Problems to be Solved by the Invention In conventional ion exchange resin membrane-electrode assemblies, whether using the hot press method or the electroless plating method, the electrode reaction site is the electrolyte at the junction between the ion exchange resin membrane and the electrode. Because it was localized to a two-dimensional interface, the effective area of action was small.
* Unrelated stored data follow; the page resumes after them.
-- pv_equiv track=rewrite | github.com/KumarAditya1729/Arkashri | build/lib/arkashri/services/ml_analytics.py | _generate_risk_recommendations
-- ===== SOURCE A (Python) =====
-- from typing import Dict, List, Optional, Tuple, Any
--
-- def _generate_risk_recommendations(risk_factors: List[Dict]) -> List[str]:
--     """Generate recommendations based on risk factors"""
--     recommendations = []
--
--     for factor in risk_factors:
--         if "critical" in factor.get("description", "").lower():
--             recommendations.append("Schedule additional senior auditors for critical periods")
--
--         if "low confidence" in factor.get("description", "").lower():
--             recommendations.append("Implement more detailed audit documentation")
--
--         if "team size" in factor.get("mitigation", "").lower():
--             recommendations.append("Consider team expansion or workload redistribution")
--
--     return list(set(recommendations))  # Remove duplicates
-- ===== SOURCE B (Python) =====
-- def _generate_risk_recommendations(risk_factors):
--     """Generate recommendations based on risk factors (rules table + any();
--     result returned sorted — the caller's list(set(...)) order was unspecified)."""
--     rules = [
--         ("critical", "description", "Schedule additional senior auditors for critical periods"),
--         ("low confidence", "description", "Implement more detailed audit documentation"),
--         ("team size", "mitigation", "Consider team expansion or workload redistribution"),
--     ]
--     return sorted({rec for needle, field, rec in rules
--                    if any(needle in f.get(field, "").lower() for f in risk_factors)})
-- ===== Notes on version B (the rewrite author's own statement) =====
-- stated objective: simpler
-- what changed: Replaces the per-factor triple of hard-coded if/append statements plus a trailing list(set(...)) dedup by a rules table scanned once per rule with a short-circuiting any() over the factors; no duplicate recommendations are ever produced, so the dedup pass disappears (output equal as a set; A's list(set(...)) order is hash-dependent, B returns it sorted).
import Mathlib
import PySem

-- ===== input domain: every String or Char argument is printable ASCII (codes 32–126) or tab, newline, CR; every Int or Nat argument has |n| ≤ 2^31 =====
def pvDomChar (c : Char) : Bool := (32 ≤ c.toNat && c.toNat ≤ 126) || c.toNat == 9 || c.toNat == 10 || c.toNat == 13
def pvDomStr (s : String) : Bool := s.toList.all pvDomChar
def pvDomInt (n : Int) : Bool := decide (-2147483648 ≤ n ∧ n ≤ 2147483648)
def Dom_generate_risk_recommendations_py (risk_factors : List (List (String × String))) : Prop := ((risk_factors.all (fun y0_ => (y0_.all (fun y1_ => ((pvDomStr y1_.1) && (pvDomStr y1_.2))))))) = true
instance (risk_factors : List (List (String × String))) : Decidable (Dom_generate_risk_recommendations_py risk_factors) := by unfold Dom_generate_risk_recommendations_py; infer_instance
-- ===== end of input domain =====

-- B replaces A's per-factor if/append chain + list(set(...)) dedup by a rules table with any();
-- equality is as a set of recommendations: list(set(...)) iteration order is hash-dependent in
-- Python (outputs are compared as sets), so both ports enumerate the result set in sorted order.


-- ===== PORT A =====
-- transliteration of A's loop: three if/append per factor, then list(set(recommendations)).
-- Python's set iteration order is hash-dependent (unspecified), so the final list(set(...)) is
-- ported as the sorted enumeration of that set — exact as a set, which is how outputs compare.
def generate_risk_recommendations_py (risk_factors : List (List (String × String))) : List String :=
  let recommendations := risk_factors.foldl (fun recommendations factor =>
    let recommendations :=
      if PySem.Str.isIn "critical" (PySem.Str.lower ((PySem.Dict.mk factor).getD "description" "")) then
        recommendations ++ ["Schedule additional senior auditors for critical periods"]
      else recommendations
    let recommendations :=
      if PySem.Str.isIn "low confidence" (PySem.Str.lower ((PySem.Dict.mk factor).getD "description" "")) then
        recommendations ++ ["Implement more detailed audit documentation"]
      else recommendations
    let recommendations :=
      if PySem.Str.isIn "team size" (PySem.Str.lower ((PySem.Dict.mk factor).getD "mitigation" "")) then
        recommendations ++ ["Consider team expansion or workload redistribution"]
      else recommendations
    recommendations) []
  PySem.List.sorted (PySem.Set.ofList recommendations) (fun x => x) false

-- ===== PORT B =====
-- transliteration of Source B: rules table, set comprehension guarded by any(), sorted.
def generate_risk_recommendations_py_alt (risk_factors : List (List (String × String))) : List String :=
  let rules : List (String × String × String) :=
    [("critical", "description", "Schedule additional senior auditors for critical periods"),
     ("low confidence", "description", "Implement more detailed audit documentation"),
     ("team size", "mitigation", "Consider team expansion or workload redistribution")]
  PySem.List.sorted (PySem.Set.ofList (rules.filterMap (fun r =>
    if risk_factors.any (fun f => PySem.Str.isIn r.1 (PySem.Str.lower ((PySem.Dict.mk f).getD r.2.1 ""))) then
      some r.2.2
    else none))) (fun x => x) false

-- ===== PRECONDITION & SPEC =====
def Spec_generate_risk_recommendations_py (risk_factors : List (List (String × String))) (out : List String) : Prop := out = generate_risk_recommendations_py_alt risk_factors
instance (risk_factors : List (List (String × String))) (out : List String) : Decidable (Spec_generate_risk_recommendations_py risk_factors out) := by unfold Spec_generate_risk_recommendations_py; infer_instance

-- ===== CLAIM (what is proved, stated in full; the proofs are below) =====
def Claim_equal_generate_risk_recommendations_py : Prop := ∀ (risk_factors : List (List (String × String))), Dom_generate_risk_recommendations_py risk_factors → Spec_generate_risk_recommendations_py risk_factors (generate_risk_recommendations_py risk_factors)

-- ===== LEMMAS AND PROOFS =====

-- helper names for the proofs (defeq to the loop bodies of the two ports)
def pvHit1 (f : List (String × String)) : Bool :=
  PySem.Str.isIn "critical" (PySem.Str.lower ((PySem.Dict.mk f).getD "description" ""))
def pvHit2 (f : List (String × String)) : Bool :=
  PySem.Str.isIn "low confidence" (PySem.Str.lower ((PySem.Dict.mk f).getD "description" ""))
def pvHit3 (f : List (String × String)) : Bool :=
  PySem.Str.isIn "team size" (PySem.Str.lower ((PySem.Dict.mk f).getD "mitigation" ""))

-- A's loop body, under a name (defeq to the lambda in generate_risk_recommendations_py)
def pvStepA (recommendations : List String) (factor : List (String × String)) : List String :=
  let recommendations :=
    if PySem.Str.isIn "critical" (PySem.Str.lower ((PySem.Dict.mk factor).getD "description" "")) then
      recommendations ++ ["Schedule additional senior auditors for critical periods"]
    else recommendations
  let recommendations :=
    if PySem.Str.isIn "low confidence" (PySem.Str.lower ((PySem.Dict.mk factor).getD "description" "")) then
      recommendations ++ ["Implement more detailed audit documentation"]
    else recommendations
  let recommendations :=
    if PySem.Str.isIn "team size" (PySem.Str.lower ((PySem.Dict.mk factor).getD "mitigation" "")) then
      recommendations ++ ["Consider team expansion or workload redistribution"]
    else recommendations
  recommendations

-- B's rule filter, under a name (defeq to the lambda in generate_risk_recommendations_py_alt)
def pvFiltB (risk_factors : List (List (String × String))) (r : String × String × String) : Option String :=
  if risk_factors.any (fun f => PySem.Str.isIn r.1 (PySem.Str.lower ((PySem.Dict.mk f).getD r.2.1 ""))) then
    some r.2.2
  else none

lemma pv_ite_append (c : Bool) (acc : List String) (s : String) :
    (if c = true then acc ++ [s] else acc) = acc ++ (if c = true then [s] else []) := by
  cases c <;> simp

lemma pv_mem_ite_singleton (c : Bool) (s x : String) :
    x ∈ (if c = true then [s] else ([] : List String)) ↔ (x = s ∧ c = true) := by
  cases c <;> simp

lemma mem_pvStepA (acc : List String) (f : List (String × String)) (x : String) :
    x ∈ pvStepA acc f ↔
    x ∈ acc ∨
      ((x = "Schedule additional senior auditors for critical periods" ∧ pvHit1 f = true) ∨
       (x = "Implement more detailed audit documentation" ∧ pvHit2 f = true) ∨
       (x = "Consider team expansion or workload redistribution" ∧ pvHit3 f = true)) := by
  unfold pvStepA pvHit1 pvHit2 pvHit3
  simp only [pv_ite_append, List.mem_append, pv_mem_ite_singleton, or_assoc]

-- membership in A's accumulated recommendations list, characterised
lemma mem_foldA (l : List (List (String × String))) (acc : List String) (x : String) :
    x ∈ List.foldl pvStepA acc l ↔
    x ∈ acc ∨
      ((x = "Schedule additional senior auditors for critical periods" ∧ l.any pvHit1 = true) ∨
       (x = "Implement more detailed audit documentation" ∧ l.any pvHit2 = true) ∨
       (x = "Consider team expansion or workload redistribution" ∧ l.any pvHit3 = true)) := by
  induction l generalizing acc with
  | nil => simp
  | cons f t ih =>
    rw [List.foldl_cons, ih, mem_pvStepA]
    simp only [List.any_cons, Bool.or_eq_true, and_or_left]
    generalize (x ∈ acc) = PA
    generalize (x = "Schedule additional senior auditors for critical periods" ∧ pvHit1 f = true) = P1
    generalize (x = "Implement more detailed audit documentation" ∧ pvHit2 f = true) = P2
    generalize (x = "Consider team expansion or workload redistribution" ∧ pvHit3 f = true) = P3
    generalize (x = "Schedule additional senior auditors for critical periods" ∧ t.any pvHit1 = true) = Q1
    generalize (x = "Implement more detailed audit documentation" ∧ t.any pvHit2 = true) = Q2
    generalize (x = "Consider team expansion or workload redistribution" ∧ t.any pvHit3 = true) = Q3
    tauto

-- membership in B's filtered rules list, characterised
lemma mem_filtB (rf : List (List (String × String))) (x : String) :
    x ∈ List.filterMap (pvFiltB rf)
        [("critical", "description", "Schedule additional senior auditors for critical periods"),
         ("low confidence", "description", "Implement more detailed audit documentation"),
         ("team size", "mitigation", "Consider team expansion or workload redistribution")] ↔
      ((x = "Schedule additional senior auditors for critical periods" ∧ rf.any pvHit1 = true) ∨
       (x = "Implement more detailed audit documentation" ∧ rf.any pvHit2 = true) ∨
       (x = "Consider team expansion or workload redistribution" ∧ rf.any pvHit3 = true)) := by
  have e1 : pvFiltB rf ("critical", "description", "Schedule additional senior auditors for critical periods") =
      if rf.any pvHit1 = true then some "Schedule additional senior auditors for critical periods" else none := rfl
  have e2 : pvFiltB rf ("low confidence", "description", "Implement more detailed audit documentation") =
      if rf.any pvHit2 = true then some "Implement more detailed audit documentation" else none := rfl
  have e3 : pvFiltB rf ("team size", "mitigation", "Consider team expansion or workload redistribution") =
      if rf.any pvHit3 = true then some "Consider team expansion or workload redistribution" else none := rfl
  cases h1 : rf.any pvHit1 <;> cases h2 : rf.any pvHit2 <;> cases h3 : rf.any pvHit3 <;>
    simp [e1, e2, e3, h1, h2, h3]

-- ===== VERDICT (by name: the statement is the Claim_ definition above) =====
theorem generate_risk_recommendations_py_spec : Claim_equal_generate_risk_recommendations_py := by
  intro rf _
  unfold Spec_generate_risk_recommendations_py
  unfold generate_risk_recommendations_py generate_risk_recommendations_py_alt
  show PySem.List.sorted (PySem.Set.ofList (List.foldl pvStepA [] rf)) (fun x => x) false
     = PySem.List.sorted (PySem.Set.ofList (List.filterMap (pvFiltB rf)
        [("critical", "description", "Schedule additional senior auditors for critical periods"),
         ("low confidence", "description", "Implement more detailed audit documentation"),
         ("team size", "mitigation", "Consider team expansion or workload redistribution")])) (fun x => x) false
  rw [PySem.List.sorted_id_eq_sorted_id_iff_perm,
      List.perm_ext_iff_of_nodup (PySem.Set.nodup_ofList _) (PySem.Set.nodup_ofList _)]
  intro x
  rw [PySem.Set.mem_ofList, PySem.Set.mem_ofList, mem_foldA, mem_filtB]
  simp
Means for Solving the Problems The present invention involves directly dissolving a compound containing a catalyst metal in an organic solvent solution or a mixed solvent solution of an organic solvent and water of an ion exchange resin having a fluorine-containing polymer skeleton, or After applying a mixture of aqueous solutions of metal-containing compounds to an ion exchange resin membrane with a fluorine-containing polymer as its backbone, a reducing agent is used! l! The above-mentioned problems can be solved by depositing a catalytic metal to form an electrode from a compound containing the catalytic metal.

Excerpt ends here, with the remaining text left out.